About this task - Which of the lines in the data below contain the string "dictionary"? Copy each of them.

------------------------------------

-- pv_equiv track=rewrite | github.com/shichaoyu1/GraphDiffMult | train_semantic_alignment.py | build_medclip_ignore_ids
-- ===== SOURCE A (Python) =====
-- from collections import Counter, defaultdict
--
-- def build_medclip_ignore_ids(anchor_vocab):
--     buckets = defaultdict(list)
--     for idx, anchor in enumerate(anchor_vocab):
--         key = (anchor.get('source', ''), anchor.get('field', ''))
--         buckets[key].append(idx)
--     ignore_ids = []
--     for anchor in anchor_vocab:
--         key = (anchor.get('source', ''), anchor.get('field', ''))
--         ignore_ids.append(buckets.get(key, []))
--     return ignore_ids
-- ===== SOURCE B (Python) =====
-- def build_medclip_ignore_ids(anchor_vocab):
--     keys = [(a.get('source', ''), a.get('field', '')) for a in anchor_vocab]
--     return [[j for j, kj in enumerate(keys) if kj == k] for k in keys]
-- ===== Notes on version B (the rewrite author's own statement) =====
-- stated objective: simpler
-- what changed: B drops the defaultdict grouping entirely: it precomputes the key of every anchor once and answers each position by a direct nested scan collecting the indices with an equal key, instead of building and re-querying a bucket dictionary.
import Mathlib
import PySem

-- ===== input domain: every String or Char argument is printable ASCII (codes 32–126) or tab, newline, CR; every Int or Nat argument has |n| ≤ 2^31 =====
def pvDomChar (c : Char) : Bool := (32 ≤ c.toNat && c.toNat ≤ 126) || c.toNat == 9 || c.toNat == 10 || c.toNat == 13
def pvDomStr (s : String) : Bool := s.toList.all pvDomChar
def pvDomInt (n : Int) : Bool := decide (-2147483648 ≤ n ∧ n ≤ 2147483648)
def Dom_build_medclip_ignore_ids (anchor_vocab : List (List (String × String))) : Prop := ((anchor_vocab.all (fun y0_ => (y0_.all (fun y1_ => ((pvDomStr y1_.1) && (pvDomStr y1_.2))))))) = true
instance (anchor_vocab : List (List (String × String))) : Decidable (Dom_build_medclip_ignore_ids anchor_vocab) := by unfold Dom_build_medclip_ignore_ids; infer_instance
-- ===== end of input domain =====

-- B replaces A's build-then-requery defaultdict with a single nested scan over precomputed keys (no dictionary at all); objective: simpler.

-- ===== PORT A =====
def build_medclip_ignore_ids (anchor_vocab : List (List (String × String))) : List (List Int) :=
  let buckets :=
    (PySem.List.enumerate anchor_vocab).foldl
      (fun b p =>
        let key := ((PySem.Dict.mk p.2).getD "source" "", (PySem.Dict.mk p.2).getD "field" "")
        b.insert key (b.getD key [] ++ [p.1]))
      (PySem.Dict.mk [])
  anchor_vocab.foldl
    (fun acc anchor =>
      let key := ((PySem.Dict.mk anchor).getD "source" "", (PySem.Dict.mk anchor).getD "field" "")
      acc ++ [buckets.getD key []])
    []

-- ===== PORT B =====
def build_medclip_ignore_ids_alt (anchor_vocab : List (List (String × String))) : List (List Int) :=
  let keys := anchor_vocab.map (fun a => ((PySem.Dict.mk a).getD "source" "", (PySem.Dict.mk a).getD "field" ""))
  keys.map (fun k => ((PySem.List.enumerate keys).filter (fun p => p.2 == k)).map (fun p => p.1))

-- ===== PRECONDITION & SPEC =====
def Spec_build_medclip_ignore_ids (anchor_vocab : List (List (String × String))) (out : List (List Int)) : Prop := out = build_medclip_ignore_ids_alt anchor_vocab
instance (anchor_vocab : List (List (String × String))) (out : List (List Int)) : Decidable (Spec_build_medclip_ignore_ids anchor_vocab out) := by unfold Spec_build_medclip_ignore_ids; infer_instance

-- ===== CLAIM (what is proved, stated in full; the proofs are below) =====
def Claim_equal_build_medclip_ignore_ids : Prop := ∀ (anchor_vocab : List (List (String × String))), Dom_build_medclip_ignore_ids anchor_vocab → Spec_build_medclip_ignore_ids anchor_vocab (build_medclip_ignore_ids anchor_vocab)

-- ===== LEMMAS AND PROOFS =====

-- the key of one anchor, used only by the proofs
def pvKey (a : List (String × String)) : String × String :=
  ((PySem.Dict.mk a).getD "source" "", (PySem.Dict.mk a).getD "field" "")

-- A's second loop is a map
theorem pv_foldl_append_map {α β : Type} (g : α → β) :
    ∀ (l : List α) (acc : List β),
      l.foldl (fun acc a => acc ++ [g a]) acc = acc ++ l.map g := by
  intro l
  induction l with
  | nil => intro acc; simp
  | cons x xs ih => intro acc; simp [List.foldl, ih, List.map]

-- characterisation of the bucket dictionary A builds
theorem pv_bucket_getD (k : String × String) :
    ∀ (l : List (Int × List (String × String)))
      (b : PySem.Dict (String × String) (List Int)),
      (l.foldl
        (fun b p =>
          let key := ((PySem.Dict.mk p.2).getD "source" "", (PySem.Dict.mk p.2).getD "field" "")
          b.insert key (b.getD key [] ++ [p.1])) b).getD k []
      = b.getD k [] ++ ((l.filter (fun p => pvKey p.2 == k)).map (fun p => p.1)) := by
  intro l
  induction l with
  | nil => intro b; simp
  | cons x xs ih =>
    intro b
    simp only [List.foldl, List.filter_cons]
    rw [ih, PySem.Dict.getD_insert]
    by_cases h : k = ((PySem.Dict.mk x.2).getD "source" "", (PySem.Dict.mk x.2).getD "field" "")
    · simp [h, pvKey]
    · have hne : (((PySem.Dict.mk x.2).getD "source" "", (PySem.Dict.mk x.2).getD "field" "") : String × String) ≠ k :=
        fun hh => h hh.symm
      simp [h, pvKey, hne]

-- pushing a map through enumerate+filter on the B side
theorem pv_enum_map_filter {α β : Type} [BEq β] (f : α → β) (k : β) :
    ∀ (l : List α) (s : Int),
      ((PySem.List.enumerate (l.map f) s).filter (fun p => p.2 == k)).map (fun p => p.1)
      = ((PySem.List.enumerate l s).filter (fun p => f p.2 == k)).map (fun p => p.1) := by
  intro l
  induction l with
  | nil => intro s; simp [PySem.List.enumerate_nil]
  | cons x xs ih =>
    intro s
    simp only [List.map, PySem.List.enumerate_cons, List.filter]
    by_cases h : (f x == k) = true
    · simp [h, ih]
    · simp at h
      have hb : (f x == k) = false := by simpa using h
      simp [hb, ih]

-- ===== VERDICT (by name: the statement is the Claim_ definition above) =====
theorem build_medclip_ignore_ids_spec : Claim_equal_build_medclip_ignore_ids := by
  intro av _
  show build_medclip_ignore_ids av = build_medclip_ignore_ids_alt av
  unfold build_medclip_ignore_ids build_medclip_ignore_ids_alt
  rw [pv_foldl_append_map]
  rw [List.map_map]
  simp only [List.nil_append]
  apply List.map_congr_left
  intro a _
  simp only [Function.comp_apply]
  rw [pv_bucket_getD, pv_enum_map_filter]
  simp [pvKey, PySem.Dict.getD, PySem.Dict.get?]
-- pv_equiv track=rewrite | github.com/devjerry0/sane-contractions | contractions/loaders.py | build_apostrophe_variants
-- ===== SOURCE A (Python) =====
-- from itertools import product
--
-- def build_apostrophe_variants(contractions: dict[str, str], safety_keys: frozenset[str]) -> dict[str, str]:
--     apostrophe_variants = ["", "'"]
--     variants_dict = {}
--
--     for contraction, expansion in contractions.items():
--         if "'" not in contraction:
--             continue
--
--         if contraction.lower() in safety_keys:
--             continue
--
--         tokens = contraction.split("'")
--         combinations = get_combinations(tokens, apostrophe_variants)
--
--         for combination in combinations:
--             variants_dict[combination] = expansion
--
--     return variants_dict
--
-- def get_combinations(tokens, joiners):
--     token_options = [[token] for token in tokens]
--     interspersed_options = intersperse(token_options, joiners)
--     return ["".join(combination) for combination in product(*interspersed_options)]
--
-- def intersperse(items, separator):
--     result = [separator] * (len(items) * 2 - 1)
--     result[0::2] = items
--     return result
-- ===== SOURCE B (Python) =====
-- def build_apostrophe_variants(contractions: dict[str, str], safety_keys: frozenset[str]) -> dict[str, str]:
--     variants_dict = {}
--     for contraction, expansion in contractions.items():
--         if "'" not in contraction:
--             continue
--         if contraction.lower() in safety_keys:
--             continue
--         # scan the characters right-to-left, maintaining the variants of the
--         # current suffix: an apostrophe is optional, any other char mandatory
--         variants = [""]
--         for ch in reversed(contraction):
--             if ch == "'":
--                 variants = variants + ["'" + v for v in variants]
--             else:
--                 variants = [ch + v for v in variants]
--         for variant in variants:
--             variants_dict[variant] = expansion
--     return variants_dict
-- ===== Notes on version B (the rewrite author's own statement) =====
-- stated objective: alternative
-- what changed: B never splits the contraction into tokens or enumerates separator tuples: it scans the raw characters right-to-left, maintaining the variant strings of the current suffix (an apostrophe character is optional, any other character is mandatory), so the get_combinations/intersperse/itertools.product pipeline disappears.
import Mathlib
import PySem

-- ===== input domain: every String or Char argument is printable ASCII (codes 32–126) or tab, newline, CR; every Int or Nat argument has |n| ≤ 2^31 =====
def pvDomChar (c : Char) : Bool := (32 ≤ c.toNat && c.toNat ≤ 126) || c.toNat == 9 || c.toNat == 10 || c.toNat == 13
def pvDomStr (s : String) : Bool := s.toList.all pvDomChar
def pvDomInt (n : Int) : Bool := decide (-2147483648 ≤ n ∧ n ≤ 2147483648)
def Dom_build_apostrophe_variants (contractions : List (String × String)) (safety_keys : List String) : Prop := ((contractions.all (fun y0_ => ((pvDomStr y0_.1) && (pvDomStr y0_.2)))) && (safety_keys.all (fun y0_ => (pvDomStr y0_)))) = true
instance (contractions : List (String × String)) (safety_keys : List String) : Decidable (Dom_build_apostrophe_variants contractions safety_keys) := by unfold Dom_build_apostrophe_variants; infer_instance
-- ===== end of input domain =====

-- B drops A's split/intersperse/product pipeline entirely: it scans the contraction's
-- characters right-to-left, maintaining the variants of the current suffix (objective: alternative).

-- ===== PORT A =====
-- intersperse(items, separator): result = [separator]*(2n-1); result[0::2] = items.
-- Ported by hand as the alternating list it builds (exact: the slice assignment puts
-- items at even positions and leaves separator at odd positions; for items = [] the
-- python produces [] as well, since [separator]*(-1) = []).
def pvIntersperse (items : List (List String)) (sep : List String) : List (List String) :=
  match items with
  | [] => []
  | [x] => [x]
  | x :: rest => x :: sep :: pvIntersperse rest sep

-- itertools.product(*pools), ported by hand: lexicographic order, last pool varying fastest.
def pvProduct (pools : List (List String)) : List (List String) :=
  match pools with
  | [] => [[]]
  | l :: rest => l.flatMap (fun x => (pvProduct rest).map (fun c => x :: c))

def pvGetCombinations (tokens : List String) (joiners : List String) : List String :=
  let token_options := tokens.map (fun t => [t])
  let interspersed_options := pvIntersperse token_options joiners
  (pvProduct interspersed_options).map (fun combination => PySem.Str.join "" combination)

def build_apostrophe_variants (contractions : List (String × String)) (safety_keys : List String) : List (String × String) :=
  let apostrophe_variants := ["", "'"]
  (contractions.foldl (fun (variants_dict : PySem.Dict String String) ce =>
      if !(PySem.Str.isIn "'" ce.1) then variants_dict
      else if safety_keys.contains (PySem.Str.lower ce.1) then variants_dict
      else
        -- contraction.split("'"): sep = "'" ≠ "", so split? is always `some`
        let tokens := (PySem.Str.split? ce.1 "'").getD []
        let combinations := pvGetCombinations tokens apostrophe_variants
        combinations.foldl (fun vd combination => vd.insert combination ce.2) variants_dict)
    PySem.Dict.empty).items

-- ===== PORT B =====
-- variants = [""]; for ch in reversed(contraction): variants = variants + ["'"+v …] if ch == "'" else [ch+v …]
-- (the reversed-character loop is the foldr over the char list: last character first)
def pvSuffixVariants (s : String) : List String :=
  s.toList.foldr (fun ch variants =>
    if ch = '\'' then variants ++ variants.map (fun v => "'" ++ v)
    else variants.map (fun v => ch.toString ++ v)) [""]

def build_apostrophe_variants_alt (contractions : List (String × String)) (safety_keys : List String) : List (String × String) :=
  (contractions.foldl (fun (variants_dict : PySem.Dict String String) ce =>
      if !(PySem.Str.isIn "'" ce.1) then variants_dict
      else if safety_keys.contains (PySem.Str.lower ce.1) then variants_dict
      else
        (pvSuffixVariants ce.1).foldl (fun vd variant => vd.insert variant ce.2) variants_dict)
    PySem.Dict.empty).items

-- ===== PRECONDITION & SPEC =====
def Spec_build_apostrophe_variants (contractions : List (String × String)) (safety_keys : List String) (out : List (String × String)) : Prop := out = build_apostrophe_variants_alt contractions safety_keys
instance (contractions : List (String × String)) (safety_keys : List String) (out : List (String × String)) : Decidable (Spec_build_apostrophe_variants contractions safety_keys out) := by unfold Spec_build_apostrophe_variants; infer_instance

-- ===== CLAIM (what is proved, stated in full; the proofs are below) =====
def Claim_equal_build_apostrophe_variants : Prop := ∀ (contractions : List (String × String)) (safety_keys : List String), Dom_build_apostrophe_variants contractions safety_keys → Spec_build_apostrophe_variants contractions safety_keys (build_apostrophe_variants contractions safety_keys)

-- ===== LEMMAS AND PROOFS =====

-- the "joiner·token" suffix combinations, shared characterisation of A's product
def pvG (rest : List String) : List String :=
  match rest with
  | [] => [""]
  | u :: us => (pvG us).map (fun w => u ++ w) ++ (pvG us).map (fun w => "'" ++ (u ++ w))

theorem pvJoin_nil : PySem.Str.join "" ([] : List String) = "" := by
  apply String.toList_inj.mp
  simp [PySem.Str.toList_join, PySem.Chars.join, List.intercalate]

theorem pvJoin_cons (x : String) (l : List String) :
    PySem.Str.join "" (x :: l) = x ++ PySem.Str.join "" l := by
  apply String.toList_inj.mp
  simp [PySem.Str.toList_join, PySem.Chars.join, List.intercalate]
  cases l <;> simp

theorem pvProdJoin_cons (l : List (List String)) (pool : List String) :
    (pvProduct (pool :: l)).map (fun c => PySem.Str.join "" c)
      = pool.flatMap (fun x => ((pvProduct l).map (fun c => PySem.Str.join "" c)).map (fun w => x ++ w)) := by
  simp [pvProduct, List.map_flatMap, List.map_map, Function.comp_def, pvJoin_cons]

theorem pvIspJoin (tokens : List String) :
    (pvProduct (pvIntersperse (tokens.map (fun t => [t])) ["", "'"])).map (fun c => PySem.Str.join "" c)
      = match tokens with
        | [] => [""]
        | t :: rest => (pvG rest).map (fun w => t ++ w) := by
  induction tokens with
  | nil => simp [pvIntersperse, pvProduct, pvJoin_nil]
  | cons t rest ih =>
    cases rest with
    | nil => simp [pvIntersperse, pvProduct, pvG, pvJoin_cons, pvJoin_nil]
    | cons u us =>
      dsimp only
      have h1 : pvIntersperse ((t :: u :: us).map (fun t => [t])) ["", "'"]
          = [t] :: ["", "'"] :: pvIntersperse ((u :: us).map (fun t => [t])) ["", "'"] := rfl
      rw [h1, pvProdJoin_cons, pvProdJoin_cons, ih]
      simp [pvG, List.map_map, Function.comp_def, List.map_append]

theorem pvCombosA (t : String) (rest : List String) :
    pvGetCombinations (t :: rest) ["", "'"] = (pvG rest).map (fun w => t ++ w) := by
  have := pvIspJoin (t :: rest)
  simpa [pvGetCombinations] using this

-- functional characterisation of splitting a char list on '\'' : (first token, remaining tokens)
def pvSp (l : List Char) : List Char × List (List Char) :=
  match l with
  | [] => ([], [])
  | c :: l' =>
      let p := pvSp l'
      if c = '\'' then ([], p.1 :: p.2) else (c :: p.1, p.2)

theorem pvGo_spec (l : List Char) : ∀ (fuel : Nat) (cur : List Char) (acc : List (List Char)),
    l.length ≤ fuel →
    PySem.Chars.splitOn.go ['\''] fuel l cur acc
      = acc.reverse ++ (cur.reverse ++ (pvSp l).1) :: (pvSp l).2 := by
  induction l with
  | nil =>
    intro fuel cur acc _
    cases fuel <;> simp [PySem.Chars.splitOn.go, pvSp]
  | cons c rest ih =>
    intro fuel cur acc hle
    cases fuel with
    | zero => simp at hle
    | succ f =>
      rw [PySem.Chars.splitOn.go.eq_def]
      dsimp only
      by_cases hc : c = '\''
      · subst hc
        rw [if_pos (by simp [List.isPrefixOf])]
        simp only [List.length_cons] at hle
        rw [show List.drop (['\''] : List Char).length ('\'' :: rest) = rest by simp]
        rw [ih f [] (cur.reverse :: acc) (by omega)]
        simp [pvSp]
      · rw [if_neg (by simp [List.isPrefixOf]; exact fun h => hc h.symm)]
        rw [ih f (c :: cur) acc (by simpa using Nat.le_of_succ_le_succ hle)]
        simp [pvSp, hc]

theorem pvSplit_eq (s : String) :
    (PySem.Str.split? s "'").getD []
      = String.ofList (pvSp s.toList).1 :: (pvSp s.toList).2.map String.ofList := by
  simp only [PySem.Str.split?, PySem.Chars.split?, PySem.Chars.splitOn]
  rw [show ("'" : String).toList = ['\''] from rfl]
  rw [pvGo_spec s.toList (s.toList.length + 1) [] [] (by omega)]
  simp

theorem pvOfList_cons (c : Char) (l : List Char) :
    String.ofList (c :: l) = c.toString ++ String.ofList l := by
  apply String.toList_inj.mp
  simp

-- B's suffix scan equals A's combinations of the split tokens
theorem pvSuffix_eq_combos (s : String) :
    pvSuffixVariants s
      = (pvG ((pvSp s.toList).2.map String.ofList)).map
          (fun w => String.ofList (pvSp s.toList).1 ++ w) := by
  suffices h : ∀ L : List Char,
      L.foldr (fun ch variants =>
          if ch = '\'' then variants ++ variants.map (fun v => "'" ++ v)
          else variants.map (fun v => ch.toString ++ v)) [""]
        = (pvG ((pvSp L).2.map String.ofList)).map (fun w => String.ofList (pvSp L).1 ++ w) by
    unfold pvSuffixVariants; exact h s.toList
  intro L
  induction L with
  | nil => simp [pvSp, pvG]
  | cons c rest ih =>
    simp only [List.foldr_cons, ih]
    by_cases hc : c = '\''
    · subst hc
      simp [pvSp, pvG, List.map_map, Function.comp_def]
    · simp [pvSp, hc, List.map_map, Function.comp_def, pvOfList_cons, String.append_assoc]

theorem pvStep_eq (safety_keys : List String) (d : PySem.Dict String String) (ce : String × String) :
    (if !(PySem.Str.isIn "'" ce.1) then d
     else if safety_keys.contains (PySem.Str.lower ce.1) then d
     else
       (pvGetCombinations ((PySem.Str.split? ce.1 "'").getD []) ["", "'"]).foldl
         (fun vd combination => vd.insert combination ce.2) d)
      = (if !(PySem.Str.isIn "'" ce.1) then d
         else if safety_keys.contains (PySem.Str.lower ce.1) then d
         else
           (pvSuffixVariants ce.1).foldl (fun vd variant => vd.insert variant ce.2) d) := by
  have hcombos : pvGetCombinations ((PySem.Str.split? ce.1 "'").getD []) ["", "'"]
      = pvSuffixVariants ce.1 := by
    rw [pvSplit_eq, pvCombosA, pvSuffix_eq_combos]
  rw [hcombos]

theorem pvFold_eq (safety_keys : List String) (l : List (String × String)) :
    ∀ d : PySem.Dict String String,
      l.foldl (fun variants_dict ce =>
          if !(PySem.Str.isIn "'" ce.1) then variants_dict
          else if safety_keys.contains (PySem.Str.lower ce.1) then variants_dict
          else
            (pvGetCombinations ((PySem.Str.split? ce.1 "'").getD []) ["", "'"]).foldl
              (fun vd combination => vd.insert combination ce.2) variants_dict) d
        = l.foldl (fun variants_dict ce =>
            if !(PySem.Str.isIn "'" ce.1) then variants_dict
            else if safety_keys.contains (PySem.Str.lower ce.1) then variants_dict
            else
              (pvSuffixVariants ce.1).foldl
                (fun vd variant => vd.insert variant ce.2) variants_dict) d := by
  induction l with
  | nil => intro d; rfl
  | cons ce rest ih =>
    intro d
    simp only [List.foldl_cons]
    rw [pvStep_eq]
    exact ih _

-- ===== VERDICT (by name: the statement is the Claim_ definition above) =====
theorem build_apostrophe_variants_spec : Claim_equal_build_apostrophe_variants := by
  unfold Claim_equal_build_apostrophe_variants
  intro contractions safety_keys _
  unfold Spec_build_apostrophe_variants
  simp only [build_apostrophe_variants, build_apostrophe_variants_alt]
  exact congrArg PySem.Dict.items (pvFold_eq safety_keys contractions PySem.Dict.empty)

------------------------------------

Answer area -
-- what changed: B drops the defaultdict grouping entirely: it precomputes the key of every anchor once and answers each position by a direct nested scan collecting the indices with an equal key, instead of building and re-querying a bucket dictionary.
-- B replaces A's build-then-requery defaultdict with a single nested scan over precomputed keys (no dictionary at all); objective: simpler.
-- characterisation of the bucket dictionary A builds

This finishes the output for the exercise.